A normal resting PaCO2 can obscure extensive ·V/Q· inhomogeneity in patients with COPD. For example, in some hypoxemic patients, resting PaCO2 (on room air) may become “normalized” by compensatory strategies such as regional hypoxic vasoconstriction and/or increased peripheral chemosensitivity (i.e., increased hypoxic drive). Together, these adaptations serve to minimize ·V/Q· inequalities and to preserve V·a and PaCO2 in the normal range. Based on a previous study by Sassoon and colleagues (9), using hyperoxia in clinically stable patients with hypoxia, intrapulmonary vasoregulatory adjustments are likely to be important in maintaining resting eucapnia (9). We therefore used the hyperoxia test to evaluate indirectly the extent of ·V/Q· inequalities present at rest in our patients. We reasoned that although compensatory mechanisms (e.g., hypoxic vasoconstriction) can ensure satisfactory CO2 elimination at rest, these are quickly overwhelmed during exercise in the setting of a rapid mechanical restriction of ventilation and increased CO2 production. Therefore, we wished to determine whether those who develop CO2 retention at rest during hyperoxia (caused by release of hypoxic vasoconstriction) were more likely to develop hypercapnia during exercise.
We studied 20 patients with clinically stable, severe COPD who exhibited a range of gas exchange abnormalities at rest and during exercise. To determine whether mechanical abnormalities were associated with CO2 retention, we studied the physiologic correlates of CO2 retention during both rest and exercise. Finally, we compared ventilatory responses to exercise in subgroups of CO2 retainers and nonretainers.

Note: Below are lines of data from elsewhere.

-- A's fold, abbreviated
def foldA (cs : List Char) (o : Option (List Int × Int × List Char)) :
    Option (List Int × Int × List Char) :=
  cs.foldl (fun o c => o.bind (fun st => stepA st c)) o

theorem foldA_none (cs : List Char) : foldA cs none = none := by
  induction cs with
  | nil => rfl
  | cons c rest ih => simpa [foldA, List.foldl] using ih

theorem foldB_none (ps : List (List Char)) : ps.foldl stepB none = none := by
  induction ps with
  | nil => rfl
  | cons p rest ih => simpa [List.foldl, stepB] using ih

-- once on == 1, every remaining (non-':') char is appended to tmp
theorem foldA_on1 (cs : List Char) (h : ':' ∉ cs) : ∀ (vec : List Int) (tmp : List Char),
    foldA cs (some (vec, 1, tmp)) = some (vec, 1, tmp ++ cs) := by
  induction cs with
  | nil => intro vec tmp; simp [foldA]
  | cons c rest ih =>
    intro vec tmp
    have h1 : ¬ c = ':' := by intro h'; exact h (by simp [h'])
    have h2 : ':' ∉ rest := fun hm => h (List.mem_cons_of_mem _ hm)
    have hst : stepA (vec, 1, tmp) c = some (vec, 1, tmp ++ [c]) := by
      simp [stepA, h1]
    show foldA rest ((some (vec, 1, tmp)).bind (fun st => stepA st c)) = _
    rw [Option.bind_some, hst, ih h2]
    simp

-- from on == 0, tmp collects exactly the text after the segment's first space
theorem foldA_on0 (cs : List Char) (h : ':' ∉ cs) : ∀ (vec : List Int) (tmp : List Char),
    foldA cs (some (vec, 0, tmp))
      = some (vec, (if ' ' ∈ cs then 1 else 0), tmp ++ (cs.dropWhile (· ≠ ' ')).tail) := by
  induction cs with
  | nil => intro vec tmp; simp [foldA]
  | cons c rest ih =>
    intro vec tmp
    have h1 : ¬ c = ':' := by intro h'; exact h (by simp [h'])
    have h2 : ':' ∉ rest := fun hm => h (List.mem_cons_of_mem _ hm)
    by_cases hsp : c = ' '
    · have hst : stepA (vec, 0, tmp) c = some (vec, 1, tmp) := by
        simp [stepA, hsp]
      show foldA rest ((some (vec, 0, tmp)).bind (fun st => stepA st c)) = _
      rw [Option.bind_some, hst, foldA_on1 rest h2]
      simp [hsp, List.dropWhile]
    · have hst : stepA (vec, 0, tmp) c = some (vec, 0, tmp) := by
        simp [stepA, h1, hsp]
      show foldA rest ((some (vec, 0, tmp)).bind (fun st => stepA st c)) = _
      rw [Option.bind_some, hst, ih h2]
      have hm1 : ' ' ∈ c :: rest ↔ ' ' ∈ rest := by
        constructor
        · intro h'
          rcases List.mem_cons.mp h' with h'' | h''
          · exact absurd h''.symm hsp
          · exact h''
        · exact fun h' => List.mem_cons_of_mem _ h'
      have hdw : (c :: rest).dropWhile (· ≠ ' ') = rest.dropWhile (· ≠ ' ') := by
        have : (fun x => decide (x ≠ ' ')) c = true := by
          simp; intro h'; exact hsp h'
        simp [List.dropWhile, this]
      rw [hdw]
      by_cases hr : ' ' ∈ rest
      · rw [if_pos hr, if_pos (hm1.mpr hr)]
      · rw [if_neg hr, if_neg (fun h' => hr (hm1.mp h'))]

-- first occurrence of ' ' via find.go
theorem find_go_space (l : List Char) : ∀ (k : Nat), PySem.Chars.find.go [' '] l k
    = if ' ' ∈ l then ((k + (l.takeWhile (· ≠ ' ')).length : Nat) : Int) else -1 := by
  induction l with
  | nil => intro k; simp [PySem.Chars.find.go]
  | cons c rest ih =>
    intro k
    by_cases hc : c = ' '
    · simp [PySem.Chars.find.go, List.isPrefixOf, hc, List.takeWhile]
    · have hpre : ¬ (List.isPrefixOf [' '] (c :: rest) = true) := by
        simp [List.isPrefixOf]
        intro h'; exact hc h'.symm
      have hgo : PySem.Chars.find.go [' '] (c :: rest) k
          = PySem.Chars.find.go [' '] rest (k + 1) := by
        simp only [PySem.Chars.find.go]
        rw [if_neg hpre]
      rw [hgo, ih (k + 1)]
      have hm1 : ' ' ∈ c :: rest ↔ ' ' ∈ rest := by
        constructor
        · intro h'
          rcases List.mem_cons.mp h' with h'' | h''
          · exact absurd h''.symm hc
          · exact h''
        · exact fun h' => List.mem_cons_of_mem _ h'
      have htw : (c :: rest).takeWhile (· ≠ ' ') = c :: rest.takeWhile (· ≠ ' ') := by
        have : (fun x => decide (x ≠ ' ')) c = true := by
          simp; intro h'; exact hc h'
        simp [List.takeWhile, this]
      rw [htw]
      by_cases hr : ' ' ∈ rest
      · rw [if_pos hr, if_pos (hm1.mpr hr)]
        simp only [List.length_cons]
        push_cast; ring
      · rw [if_neg hr, if_neg (fun h' => hr (hm1.mp h'))]

-- B's token for a colon-free piece is A's accumulated tmp
theorem tok_eq (cs : List Char) :
    (if PySem.Chars.find cs [' '] ≠ -1 then
        PySem.Chars.slice cs (some (PySem.Chars.find cs [' '] + 1)) none
      else [])
      = (cs.dropWhile (· ≠ ' ')).tail := by
  have hfind : PySem.Chars.find cs [' ']
      = if ' ' ∈ cs then (((cs.takeWhile (· ≠ ' ')).length : Nat) : Int) else -1 := by
    show PySem.Chars.find.go [' '] cs 0 = _
    rw [find_go_space cs 0]; simp
  by_cases hm : ' ' ∈ cs
  · rw [hfind, if_pos hm]
    have hne : (((cs.takeWhile (· ≠ ' ')).length : Nat) : Int) ≠ -1 := by omega
    rw [if_pos hne, PySem.Chars.slice_eq_listSlice]
    have hcast : (((cs.takeWhile (· ≠ ' ')).length : Nat) : Int) + 1
        = (((cs.takeWhile (· ≠ ' ')).length + 1 : Nat) : Int) := by push_cast; ring
    rw [hcast, PySem.List.slice_from_natCast]
    have hdropn : ∀ (l : List Char), l.drop ((l.takeWhile (· ≠ ' ')).length)
        = l.dropWhile (· ≠ ' ') := by
      intro l
      induction l with
      | nil => rfl
      | cons c rest ih =>
        by_cases hc' : c = ' '
        · simp [hc']
        · simp [hc']
          simpa using ih
    rw [← List.tail_drop, hdropn]
  · rw [hfind, if_neg hm]
    have h0 : ¬ ((-1 : Int) ≠ -1) := by simp
    rw [if_neg h0]
    have hdw : cs.dropWhile (· ≠ ' ') = [] := by
      rw [List.dropWhile_eq_nil_iff]
      intro x hx
      have : x ≠ ' ' := fun h' => hm (h' ▸ hx)
      simp [this]
    rw [hdw]
    rfl

-- A's flush step at a ':'
theorem stepA_colon (vec : List Int) (onv : Int) (tmp : List Char) :
    stepA (vec, onv, tmp) ':' =
      (match PySem.Int.ofChars? tmp with
       | none => none
       | some k =>
         match PySem.List.pySet? vec (k - 1) 1 with
         | none => none
         | some vec' => some (vec', 0, ([] : List Char))) := by
  simp only [stepA]
  cases hof : PySem.Int.ofChars? tmp with
  | none => rfl
  | some k =>
    simp only
    cases hset : PySem.List.pySet? vec (k - 1) 1 with
    | none => rfl
    | some vec' => simp

-- main invariant: A's fold over the raw characters equals B's fold over the pieces
theorem main_lemma (cs : List Char) (vec : List Int) :
    (foldA cs (some (vec, 0, []))).map (fun st => st.1)
      = ((splitAux cs).dropLast).foldl stepB (some vec) := by
  induction hn : cs.length using Nat.strong_induction_on generalizing cs vec with
  | _ n ih =>
    by_cases hc : ':' ∈ cs
    · obtain ⟨p, rest, hp, hcs⟩ := exists_decomp cs hc
      subst hcs
      rw [splitAux_append p rest hp]
      have hfold : foldA (p ++ ':' :: rest) (some (vec, 0, []))
          = foldA rest ((foldA p (some (vec, 0, []))).bind (fun st => stepA st ':')) := by
        simp [foldA, List.foldl_append, List.foldl]
      rw [hfold, foldA_on0 p hp vec []]
      rw [Option.bind_some, stepA_colon]
      have htok : stepB (some vec) p
          = (match PySem.Int.ofChars? ((p.dropWhile (· ≠ ' ')).tail) with
             | none => none
             | some k => PySem.List.pySet? vec (k - 1) 1) := by
        simp only [stepB, Option.bind_some]
        rw [tok_eq p]
      have hdrop : (p :: splitAux rest).dropLast = p :: (splitAux rest).dropLast := by
        cases hsr : splitAux rest with
        | nil => exact absurd hsr (splitAux_ne_nil rest)
        | cons q qs => simp
      rw [hdrop, List.foldl_cons, htok]
      have hlen : rest.length < n := by
        subst hn; simp; omega
      cases hof : PySem.Int.ofChars? ((p.dropWhile (· ≠ ' ')).tail) with
      | none =>
        simp only [List.nil_append, hof]
        rw [foldA_none, foldB_none]
        rfl
      | some k =>
        simp only [List.nil_append, hof]
        cases hset : PySem.List.pySet? vec (k - 1) 1 with
        | none =>
          rw [foldA_none, foldB_none]
          rfl
        | some vec' =>
          exact ih rest.length hlen rest vec' rfl
    · rw [splitAux_no_colon cs hc, foldA_on0 cs hc vec []]
      simp

theorem ports_eq (lib_str : String) : str2vec lib_str = str2vec_alt lib_str := by
  show ((foldA lib_str.toList (some (List.replicate 961 0, 0, []))).map (fun st => st.1)).getD []
      = ((PySem.List.slice (PySem.Chars.splitOn lib_str.toList [':']) none
            (some (-1))).foldl stepB (some (List.replicate 961 0))).getD []
  rw [PySem.List.slice_to_neg_one, splitOn_eq, main_lemma]

-- ===== VERDICT (by name: the statement is the Claim_ definition above) =====
theorem str2vec_spec : Claim_equal_str2vec := by
  intro lib_str _ _
  unfold Spec_str2vec
  exact ports_eq lib_str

We studied 20 clinically stable patients with advanced COPD (FEV1 < 60% predicted) and varying degrees of hypoxemia. All patients were ventilatory limited during exercise and experienced severe activity-related breathlessness with a modified Baseline Dyspnea Index focal score (10) of six or less. Exclusions included clinical evidence of significant cardiovascular disease, other pulmonary disease, including cor pulmonale, and other disorders that could contribute to dyspnea or exercise limitation.

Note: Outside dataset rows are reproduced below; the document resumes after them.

-- B replaces A's single pass with a running-max accumulator by a sort-then-scan
-- algorithm: sort (index, value) pairs by value descending and return the value of
-- the first pair whose index is an endpoint or a strict local peak.
-- Objective: alternative algorithm (A is O(n), B is O(n log n)).

-- ===== PORT A =====
-- test_results[i][3]; on Pre_ every index used by A is in range, so the defaults never fire
-- (out-of-range indexing raises IndexError in Python and is excluded by Pre_).
def pvRow3 (test_results : List (List Int)) (i : Int) : Int :=
  PySem.List.pyGetD (PySem.List.pyGetD test_results i []) 3 0

def para_store_iter (test_results : List (List Int)) : Int :=
  if 1 ≤ test_results.length then
    (PySem.List.pyRange 0 (test_results.length : Int) 1).foldl
      (fun mx i =>
        if i = 0 then pvRow3 test_results i
        else if i ≠ (test_results.length : Int) - 1 then
          if pvRow3 test_results i > pvRow3 test_results (i - 1) ∧
             pvRow3 test_results i > pvRow3 test_results (i + 1) then
            if mx < pvRow3 test_results i then pvRow3 test_results i else mx
          else mx
        else
          if pvRow3 test_results i > mx then pvRow3 test_results i else mx)
      0
  else 0

-- ===== PORT B =====
-- the loop-body condition of Source B: index is 0, the last index, or a strict local peak
def pvP (vals : List Int) (pr : Int × Int) : Bool :=
  pr.1 == 0 || pr.1 == (vals.length : Int) - 1 ||
  (decide (pr.2 > PySem.List.pyGetD vals (pr.1 - 1) 0) &&
   decide (pr.2 > PySem.List.pyGetD vals (pr.1 + 1) 0))

def para_store_iter_alt (test_results : List (List Int)) : Int :=
  match test_results with
  | [] => 0
  | _ :: _ =>
    let vals := test_results.map (fun r => PySem.List.pyGetD r 3 0)
    match (PySem.List.sorted (PySem.List.enumerate vals) (fun pr => pr.2) true).find?
        (pvP vals) with
    | some pr => pr.2
    | none => 0   -- unreachable: the pair with index 0 always satisfies pvP

-- ===== PRECONDITION & SPEC =====
-- A indexes row[3] of every row, raising IndexError on a row shorter than 4; exactly those inputs are excluded.
def Pre_para_store_iter (test_results : List (List Int)) : Prop :=
  ∀ r ∈ test_results, 4 ≤ r.length
instance (test_results : List (List Int)) : Decidable (Pre_para_store_iter test_results) := by
  unfold Pre_para_store_iter; infer_instance
def pvWitness_para_store_iter : List (List Int) := [[0, 0, 0, 5], [1, 1, 1, -2], [2, 2, 2, 7]]

def Spec_para_store_iter (test_results : List (List Int)) (out : Int) : Prop := out = para_store_iter_alt test_results
instance (test_results : List (List Int)) (out : Int) : Decidable (Spec_para_store_iter test_results out) := by unfold Spec_para_store_iter; infer_instance

-- ===== CLAIM (what is proved, stated in full; the proofs are below) =====
def Claim_equal_para_store_iter : Prop := ∀ (test_results : List (List Int)), Dom_para_store_iter test_results → Pre_para_store_iter test_results → Spec_para_store_iter test_results (para_store_iter test_results)

-- ===== LEMMAS AND PROOFS =====

-- the interior local-peak values of a value list (proof-side notion shared by both directions)
def pvPeaks (vals : List Int) : List Int :=
  (vals.zip ((vals.drop 1).zip (vals.drop 2))).filterMap
    (fun t => if t.2.1 > t.1 ∧ t.2.1 > t.2.2 then some t.2.1 else none)

-- if v > mx then v else mx  IS  max mx v
theorem pv_if_gt_eq_max (mx v : Int) : (if v > mx then v else mx) = max mx v := by
  rcases le_total v mx with h | h <;> simp [max_def] <;> omega

theorem pv_foldl_max_swap (l : List Int) (a x : Int) :
    List.foldl max (max a x) l = max (List.foldl max a l) x := by
  induction l generalizing a with
  | nil => rfl
  | cons y t ih => simpa [max_right_comm a x y] using ih (max a y)

-- foldl max is determined by membership of the candidate list
theorem pv_foldl_max_eq_of_mem_iff (l1 l2 : List Int) (a : Int)
    (h : ∀ x, x ∈ l1 ↔ x ∈ l2) : List.foldl max a l1 = List.foldl max a l2 := by
  apply le_antisymm
  · rcases PySem.List.foldl_max_mem l1 a with h1 | h1
    · rw [h1]; exact (PySem.List.le_foldl_max l2 a).1
    · exact (PySem.List.le_foldl_max l2 a).2 _ ((h _).1 h1)
  · rcases PySem.List.foldl_max_mem l2 a with h1 | h1
    · rw [h1]; exact (PySem.List.le_foldl_max l1 a).1
    · exact (PySem.List.le_foldl_max l1 a).2 _ ((h _).2 h1)

-- within range, A's row access is the mapped vals list
theorem pv_row3_eq_vals (test_results : List (List Int)) (i : Int) :
    pvRow3 test_results i
      = PySem.List.pyGetD (test_results.map (fun row => PySem.List.pyGetD row 3 0)) i 0 := by
  unfold pvRow3
  exact (PySem.List.pyGetD_map (fun row => PySem.List.pyGetD row 3 0) test_results i []).symm

-- vals[-1] is vals[len-1]
theorem pv_neg_one_getD (v : Int) (t : List Int) :
    PySem.List.pyGetD (v :: t) (-1) 0 = (v :: t).getD ((v :: t).length - 1) 0 := by
  show (PySem.List.pyGet? (v :: t) (-1)).getD 0 = _
  rw [PySem.List.pyGet?_neg_one, List.getLast?_eq_getElem?, List.getD_eq_getElem?_getD]

-- membership in the peak list
theorem pv_mem_peaksB (vals : List Int) (x : Int) :
    (x ∈ pvPeaks vals)
    ↔ ∃ k : Nat, k + 2 < vals.length ∧
        (vals.getD (k+1) 0 > vals.getD k 0 ∧ vals.getD (k+1) 0 > vals.getD (k+2) 0) ∧
        x = vals.getD (k+1) 0 := by
  unfold pvPeaks
  rw [List.mem_filterMap]
  constructor
  · rintro ⟨tt, htt, hf⟩
    rcases List.mem_iff_getElem.1 htt with ⟨k, hk, hel⟩
    have hk2 : k + 2 < vals.length := by
      simp only [List.length_zip, List.length_drop] at hk; omega
    have h1 : k < vals.length := by omega
    have hdrop1 : k < (vals.drop 1).length := by simp; omega
    have hdrop2 : k < (vals.drop 2).length := by simp; omega
    have hel' : tt = (vals[k], vals[k+1], vals[k+2]) := by
      rw [← hel]
      simp [List.getElem_zip, List.getElem_drop, Nat.add_comm]
    subst hel'
    simp only at hf
    split_ifs at hf with hcond
    · refine ⟨k, hk2, ?_, ?_⟩
      · rw [List.getD_eq_getElem _ _ (by omega : k + 1 < vals.length),
            List.getD_eq_getElem _ _ h1,
            List.getD_eq_getElem _ _ hk2]
        exact hcond
      · rw [List.getD_eq_getElem _ _ (by omega : k + 1 < vals.length)]
        exact (Option.some.inj hf).symm
  · rintro ⟨k, hk2, hcond, hx⟩
    refine ⟨(vals[k], vals[k+1], vals[k+2]), ?_, ?_⟩
    · apply List.mem_iff_getElem.2
      refine ⟨k, ?_, ?_⟩
      · simp only [List.length_zip, List.length_drop]; omega
      · simp [List.getElem_zip, List.getElem_drop, Nat.add_comm]
    · have hcond' : vals[k+1] > vals[k] ∧ vals[k+1] > vals[k+2] := by
        rw [List.getD_eq_getElem _ _ (by omega : k + 1 < vals.length),
            List.getD_eq_getElem _ _ (by omega : k < vals.length),
            List.getD_eq_getElem _ _ hk2] at hcond
        exact hcond
      rw [hx, List.getD_eq_getElem _ _ (by omega : k + 1 < vals.length)]
      simp only [hcond', and_self, if_pos]

-- the interior indices of A pick out exactly the peak values
theorem pv_peaks_mem_iff (vals : List Int) (x : Int) :
    (x ∈ ((PySem.List.pyRange 1 ((vals.length : Int) - 1)).filter
            (fun i => decide (PySem.List.pyGetD vals i 0 > PySem.List.pyGetD vals (i - 1) 0 ∧
                              PySem.List.pyGetD vals i 0 > PySem.List.pyGetD vals (i + 1) 0))).map
          (fun i => PySem.List.pyGetD vals i 0))
    ↔ (x ∈ pvPeaks vals) := by
  rw [pv_mem_peaksB]
  simp only [List.mem_map, List.mem_filter, PySem.List.mem_pyRange_one, decide_eq_true_eq]
  constructor
  · rintro ⟨i, ⟨⟨h1, h2⟩, hcond⟩, hx⟩
    refine ⟨(i - 1).toNat, by omega, ?_, ?_⟩
    · have e2 : ((i - 1).toNat + 2 : Nat) = (i + 1).toNat := by omega
      rw [show ((i-1).toNat + 1 : Nat) = i.toNat from by omega, e2,
          ← PySem.List.pyGetD_natCast vals i.toNat, ← PySem.List.pyGetD_natCast vals (i-1).toNat,
          ← PySem.List.pyGetD_natCast vals (i+1).toNat]
      rw [show (i.toNat : Int) = i from by omega, show ((i-1).toNat : Int) = i - 1 from by omega,
          show ((i+1).toNat : Int) = i + 1 from by omega]
      exact hcond
    · rw [show ((i-1).toNat + 1 : Nat) = i.toNat from by omega, ← PySem.List.pyGetD_natCast vals i.toNat,
          show (i.toNat : Int) = i from by omega]
      exact hx.symm
  · rintro ⟨k, hk2, hcond, hx⟩
    refine ⟨(k : Int) + 1, ⟨⟨by omega, by omega⟩, ?_⟩, ?_⟩
    · rw [show ((k : Int) + 1 - 1) = (k : Int) from by ring,
          show ((k : Int) + 1 + 1) = ((k + 2 : Nat) : Int) from by push_cast; ring,
          show ((k : Int) + 1) = ((k + 1 : Nat) : Int) from by push_cast; ring,
          PySem.List.pyGetD_natCast, PySem.List.pyGetD_natCast, PySem.List.pyGetD_natCast]
      exact hcond
    · rw [show ((k : Int) + 1) = ((k + 1 : Nat) : Int) from by push_cast; ring,
          PySem.List.pyGetD_natCast]
      exact hx.symm

-- the whole loop of A, over an arbitrary nonempty value list, equals max over the candidate list
theorem pv_core (v : Int) (t : List Int) (n : Int) (hn : n = ((v :: t).length : Int)) :
    (PySem.List.pyRange 0 n).foldl
      (fun mx i =>
        if i = 0 then PySem.List.pyGetD (v :: t) i 0
        else if i ≠ n - 1 then
          if PySem.List.pyGetD (v :: t) i 0 > PySem.List.pyGetD (v :: t) (i - 1) 0 ∧
             PySem.List.pyGetD (v :: t) i 0 > PySem.List.pyGetD (v :: t) (i + 1) 0 then
            if mx < PySem.List.pyGetD (v :: t) i 0 then PySem.List.pyGetD (v :: t) i 0 else mx
          else mx
        else if PySem.List.pyGetD (v :: t) i 0 > mx then PySem.List.pyGetD (v :: t) i 0 else mx)
      0
    = List.foldl max (PySem.List.pyGetD (v :: t) 0 0)
        ((if 2 ≤ (v :: t).length then [PySem.List.pyGetD (v :: t) (-1) 0] else [])
          ++ pvPeaks (v :: t)) := by
  subst hn
  rcases t with _ | ⟨w, t2⟩
  · simp [PySem.List.pyRange_one_cons (by norm_num : (0:Int) < 1),
          PySem.List.pyRange_one_eq_nil (by norm_num : (1:Int) ≤ 1), pvPeaks]
  · have h2 : (2:Int) ≤ ((v :: w :: t2).length : Int) := by simp; omega
    rw [PySem.List.pyRange_one_cons (by omega : (0:Int) < ((v :: w :: t2).length : Int)), List.foldl_cons]
    simp only [zero_add, reduceIte]
    rw [PySem.List.pyRange_one_append 1 (((v :: w :: t2).length : Int)-1) ((v :: w :: t2).length : Int) (by omega) (by omega)]
    have hseg : PySem.List.pyRange (((v :: w :: t2).length : Int)-1) ((v :: w :: t2).length : Int) = [((v :: w :: t2).length : Int)-1] := by
      have h := PySem.List.pyRange_one_singleton (((v :: w :: t2).length : Int)-1)
      rwa [sub_add_cancel] at h
    rw [hseg, List.foldl_append, List.foldl_cons, List.foldl_nil]
    simp only [if_neg (by omega : ¬(((v :: w :: t2).length : Int) - 1 = (0:Int))), ne_eq, not_true_eq_false,
      if_false, pv_if_gt_eq_max]
    rw [if_pos (by simp : 2 ≤ (v :: w :: t2).length), List.singleton_append, List.foldl_cons]
    rw [PySem.List.foldl_congr_mem (PySem.List.pyRange 1 (((v :: w :: t2).length : Int) - 1)) _
        (fun mx i => if (PySem.List.pyGetD (v :: w :: t2) i 0 > PySem.List.pyGetD (v :: w :: t2) (i - 1) 0 ∧
            PySem.List.pyGetD (v :: w :: t2) i 0 > PySem.List.pyGetD (v :: w :: t2) (i + 1) 0)
          then max mx (PySem.List.pyGetD (v :: w :: t2) i 0) else mx) _
        (by
          intro acc i hi
          rcases PySem.List.mem_pyRange_one.1 hi with ⟨h1l, h1r⟩
          rw [if_neg (by omega : ¬ i = 0), if_pos (by omega : ¬ i = ((v :: w :: t2).length : Int) - 1)])]
    rw [PySem.List.foldl_ite_eq_foldl_filter]
    rw [← List.foldl_map (f := fun i => PySem.List.pyGetD (v :: w :: t2) i 0) (g := max)]
    rw [pv_foldl_max_swap]
    congr 1
    · exact pv_foldl_max_eq_of_mem_iff _ _ _ (pv_peaks_mem_iff (v :: w :: t2))
    · rw [pv_neg_one_getD, PySem.List.pyGetD_of_nonneg _ _ (by omega)]
      rw [show ((((v :: w :: t2).length : Int) - 1)).toNat = (v :: w :: t2).length - 1 from by omega]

The study was a randomized, blinded, placebo-controlled, crossover trial with local university/hospital research ethics approval. After giving written informed consent, patients were familiarized with testing procedures and completed a symptom-limited incremental exercise test. In a subsequent visit, subjects performed two constant-load cycle exercise tests. The order of tests was randomized so that subjects breathed either 60% O2 or room air (21% O2) for at least 10 minutes at rest before exercising at approximately 50% of their previously determined maximal work rate while breathing the same oxygen mixture. There was a 60- to 90-minute washout period after testing on one oxygen mixture and then a crossover to the alternate mixture for identical testing. Subjects were blinded to the oxygen concentration being breathed.
In this article, we only consider the resting data during room air and O2 and the exercise tests on room air. Changes in exercise responses with hyperoxia will be discussed in a subsequent article.
Subjects performed pulmonary function tests as previously described (2). Measurements during rest and symptom-limited cycle exercise tests were performed as previously described (2), with patients breathing either room air or 60% O2 on demand from a 200-L Douglas bag reservoir. In addition to the usual measurements collected during cardiopulmonary exercise testing, subjects rated their intensity of dyspnea (defined as breathing discomfort) and perceived leg discomfort using the modified Borg Scale (11); operating lung volumes were derived from dynamic inspiratory capacity (IC) measurements (12), and arterial blood gas samples were obtained from the radial artery (2).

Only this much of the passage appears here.